# Primavera



## rfrancisco (Feb 2, 2004)

Any members riding the Primavera this Sunday the 17th? One of the best ride one the east side of the bay.


----------



## platypus (Mar 26, 2005)

My wife and I will be doing the 70k loop.


----------



## rockridge (Nov 17, 2004)

Looking forward to the Sunol cookie stop and the views of Calaveras Reservoir


----------



## mohair_chair (Oct 3, 2002)

rfrancisco said:


> Any members riding the Primavera this Sunday the 17th? One of the best ride one the east side of the bay.


I've done this ride a number of times. It goes thru two of my favorite places to ride, Calaveras and Palomares. You get that on the 100K. But man, if you do the full century, you get to do the drag from Pleasanton to Altamont Pass, which is just that, a drag. Hey, look, there's another cement plant! Or is that the same one?


----------



## robwh9 (Sep 2, 2004)

*Don't forget about the Mt. Hamilton Challenge on the 30th.*

http://hillsidegraphics.com/hamilton-challenge/index.html

It's only $15, and nobody complains about the food.


----------



## rfrancisco (Feb 2, 2004)

*Love the wall...*

On Calaveras, always a challenge to climb and not walk it  . Hope the wind is not blowing thru the Dublin grade while climbing it, then the last climb out of Palomares Canyon Rd.
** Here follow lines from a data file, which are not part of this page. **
-- pv_equiv track=rewrite | github.com/VaHiX/CodeForces | Python/ByTier/E/2135_E1_Beyond_the_Palindrome_Easy_Version.py | build_g
-- ===== SOURCE A (Python) =====
-- MOD = 998244353
--
-- def sigma_odd_upto(N):
--     # Computes sum of odd divisors for each number up to N
--     s = [0] * (N + 1)
--     for d in range(1, N + 1, 2):  # Only iterate over odd numbers
--         step = d << 1  # Equivalent to 2*d
--         for m in range(d, N + 1, step):
--             s[m] += d  # Add divisor d to all multiples of d
--     return s
--
-- def build_g(N_plus_1):
--     # Precompute g(m) values based on sigma_odd_upto and bit decomposition
--     sig = sigma_odd_upto(N_plus_1)
--     g = [0] * (N_plus_1 + 1)
--     for m in range(1, N_plus_1 + 1):
--         p2 = m & -m  # Isolate the largest power of 2 dividing m
--         odd = m // p2  # Extract the odd part of m
--         g[m] = (p2 * sig[odd]) % MOD  # Use precomputed odd divisor sum
--     return g
-- ===== SOURCE B (Python) =====
-- MOD = 998244353
--
-- def build_g(N_plus_1):
--     # g[m] is the sum of the divisors t of m for which m//t is odd
--     # (those are exactly t = lowbit(m)*d over the odd divisors d of m's odd
--     # part), so a single sieve over the odd multiples of every t builds g
--     # directly — no sigma table, no bit tricks, no second combining pass.
--     if N_plus_1 < 0:
--         return []
--     g = [0] * (N_plus_1 + 1)
--     for t in range(1, N_plus_1 + 1):
--         for m in range(t, N_plus_1 + 1, 2 * t):
--             g[m] += t
--     return [x % MOD for x in g]
-- ===== Notes on version B (the rewrite author's own statement) =====
-- stated objective: simpler
-- what changed: B replaces A's two-phase scheme (odd-divisor sieve into a sigma table, then a per-element combine g[m]=(m&-m)*sig[m//(m&-m)]%MOD using bit tricks) with a single direct sieve of g itself: g[m] is the sum of the divisors t of m whose cofactor m//t is odd, so one loop over all t adding t to its odd multiples builds g with no sigma table, no bit manipulation and no second combining pass.
import Mathlib
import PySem

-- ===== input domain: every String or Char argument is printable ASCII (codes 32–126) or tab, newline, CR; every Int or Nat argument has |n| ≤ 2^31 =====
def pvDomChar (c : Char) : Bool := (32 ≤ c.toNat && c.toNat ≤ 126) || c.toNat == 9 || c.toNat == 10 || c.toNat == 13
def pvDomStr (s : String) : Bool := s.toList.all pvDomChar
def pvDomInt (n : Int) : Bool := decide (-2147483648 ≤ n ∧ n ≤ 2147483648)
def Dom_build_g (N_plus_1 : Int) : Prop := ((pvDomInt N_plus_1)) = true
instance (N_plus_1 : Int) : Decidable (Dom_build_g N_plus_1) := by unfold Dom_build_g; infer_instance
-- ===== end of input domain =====

-- B builds g by one direct sieve (g[m] = sum of divisors t of m with m//t odd) instead of A's
-- odd-divisor sigma table plus bit-trick combining pass (objective: simpler; same asymptotic cost).

-- ===== PORT A =====
def MOD : Int := 998244353

-- s[m] += d: indices produced by the ranges are always within bounds, so the total
-- pyGetD/pySetD forms are exact here.
def sigma_odd_upto (N : Int) : List Int :=
  (PySem.List.pyRange 1 (N + 1) 2).foldl (fun (s : List Int) (d : Int) =>
      let step := d <<< (1 : Nat)
      (PySem.List.pyRange d (N + 1) step).foldl (fun s m =>
          PySem.List.pySetD s m (PySem.List.pyGetD s m 0 + d)) s)
    (List.replicate (N + 1).toNat 0)

def build_g (N_plus_1 : Int) : List Int :=
  let sig := sigma_odd_upto N_plus_1
  (PySem.List.pyRange 1 (N_plus_1 + 1) 1).foldl (fun g m =>
      let p2 := PySem.Int.band m (-m)
      let odd := PySem.Int.floordiv m p2
      PySem.List.pySetD g m (PySem.Int.mod (p2 * PySem.List.pyGetD sig odd 0) MOD))
    (List.replicate (N_plus_1 + 1).toNat 0)

-- ===== PORT B =====
-- transliteration of Source B (g[m] += t is in range because the sieved indices lie in [t, N])
def build_g_alt (N_plus_1 : Int) : List Int :=
  if N_plus_1 < 0 then []
  else
    let g := (PySem.List.pyRange 1 (N_plus_1 + 1) 1).foldl (fun g t =>
        (PySem.List.pyRange t (N_plus_1 + 1) (2 * t)).foldl (fun g m =>
            PySem.List.pySetD g m (PySem.List.pyGetD g m 0 + t)) g)
      (List.replicate (N_plus_1 + 1).toNat 0)
    g.map (fun x => PySem.Int.mod x MOD)

-- ===== PRECONDITION & SPEC =====
def Spec_build_g (N_plus_1 : Int) (out : List Int) : Prop := out = build_g_alt N_plus_1
instance (N_plus_1 : Int) (out : List Int) : Decidable (Spec_build_g N_plus_1 out) := by unfold Spec_build_g; infer_instance

-- ===== CLAIM (what is proved, stated in full; the proofs are below) =====
def Claim_equal_build_g : Prop := ∀ (N_plus_1 : Int), Dom_build_g N_plus_1 → Spec_build_g N_plus_1 (build_g N_plus_1)

-- ===== LEMMAS AND PROOFS =====

-- sum of the divisors of o (both sieves are reduced to this quantity)
def sigNat (o : Nat) : Nat := ∑ t ∈ o.divisors, t

-- ---- bit arithmetic: m & -m isolates the lowest set bit ----

-- for odd o, o and o-1 agree on all bits above bit 0
theorem pv_testBit_odd_sub_one (o : Nat) (ho : o % 2 = 1) (i : Nat) :
    o.testBit (i + 1) = (o - 1).testBit (i + 1) := by
  rw [Nat.testBit_add_one, Nat.testBit_add_one]
  have : o / 2 = (o - 1) / 2 := by omega
  rw [this]

theorem pv_clear_low_bit (e o : Nat) (ho : o % 2 = 1) :
    (2 ^ e * o) &&& (2 ^ e * o - 1) = 2 ^ e * (o - 1) := by
  induction e with
  | zero =>
    simp only [pow_zero, one_mul]
    apply Nat.eq_of_testBit_eq
    intro i
    rw [Nat.testBit_and]
    cases i with
    | zero =>
      have h1 : o % 2 = 1 := ho
      have h2 : (o - 1) % 2 = 0 := by omega
      simp [h1, h2]
    | succ i =>
      rw [pv_testBit_odd_sub_one o ho i, Bool.and_self]
  | succ e ih =>
    have hm : 1 ≤ 2 ^ e * o := by
      have : 1 ≤ o := by omega
      have := Nat.one_le_two_pow (n := e)
      nlinarith
    apply Nat.eq_of_testBit_eq
    intro i
    rw [Nat.testBit_and]
    cases i with
    | zero =>
      have h1 : (2 ^ (e + 1) * o) % 2 = 0 := by
        have : 2 ^ (e + 1) * o = 2 * (2 ^ e * o) := by ring
        omega
      simp only [Nat.testBit_zero]
      have h2 : (2 ^ (e + 1) * (o - 1)) % 2 = 0 := by
        have : 2 ^ (e + 1) * (o - 1) = 2 * (2 ^ e * (o - 1)) := by ring
        omega
      simp [h1, h2]
    | succ i =>
      have e1 : 2 ^ (e + 1) * o = 2 * (2 ^ e * o) := by ring
      have e2 : 2 ^ (e + 1) * (o - 1) = 2 * (2 ^ e * (o - 1)) := by ring
      rw [Nat.testBit_add_one, Nat.testBit_add_one, Nat.testBit_add_one]
      have d1 : 2 ^ (e + 1) * o / 2 = 2 ^ e * o := by omega
      have d2 : (2 ^ (e + 1) * o - 1) / 2 = 2 ^ e * o - 1 := by omega
      have d3 : 2 ^ (e + 1) * (o - 1) / 2 = 2 ^ e * (o - 1) := by omega
      rw [d1, d2, d3, ← Nat.testBit_and, ih]

-- Python's m & -m on a positive m
theorem pv_band_neg_self (M e o : Nat) (hM : M = 2 ^ e * o) (ho : o % 2 = 1) :
    PySem.Int.band (M : Int) (-(M : Int)) = ((2 ^ e : Nat) : Int) := by
  have hopos : 0 < o := by omega
  have hm : 0 < M := by rw [hM]; positivity
  have h0 : (0 : Int) ≤ (M : Int) := by omega
  have hneg : ¬ (0 : Int) ≤ -(M : Int) := by omega
  simp only [PySem.Int.band, if_pos h0, if_neg hneg]
  have ht : ((M : Int)).toNat = M := Int.toNat_natCast _
  have ht2 : (-(-(M : Int)) - 1).toNat = M - 1 := by omega
  rw [ht, ht2]
  have hand : M &&& (M - 1) = 2 ^ e * (o - 1) := by rw [hM]; exact pv_clear_low_bit e o ho
  have hsub : 2 ^ e * (o - 1) = 2 ^ e * o - 2 ^ e := by rw [Nat.mul_sub]; ring_nf
  have hle : 2 ^ e ≤ 2 ^ e * o := Nat.le_mul_of_pos_right _ hopos
  have : M - (M &&& (M - 1)) = 2 ^ e := by
    rw [hand, hsub, hM]; exact Nat.sub_sub_self hle
  rw [this]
See you all there. Rick


----------



## johnny99 (Apr 2, 2004)

*windy*

The weather forecast is for 17mph winds in the afternoon, blowing west-to-east over Altamont and Patterson Passes. I guess they put those windmills there for a reason.

Another nice east bay century is the Grizzly Peak Century on May 1: http://www.grizzlypeakcyclists.org/century/


----------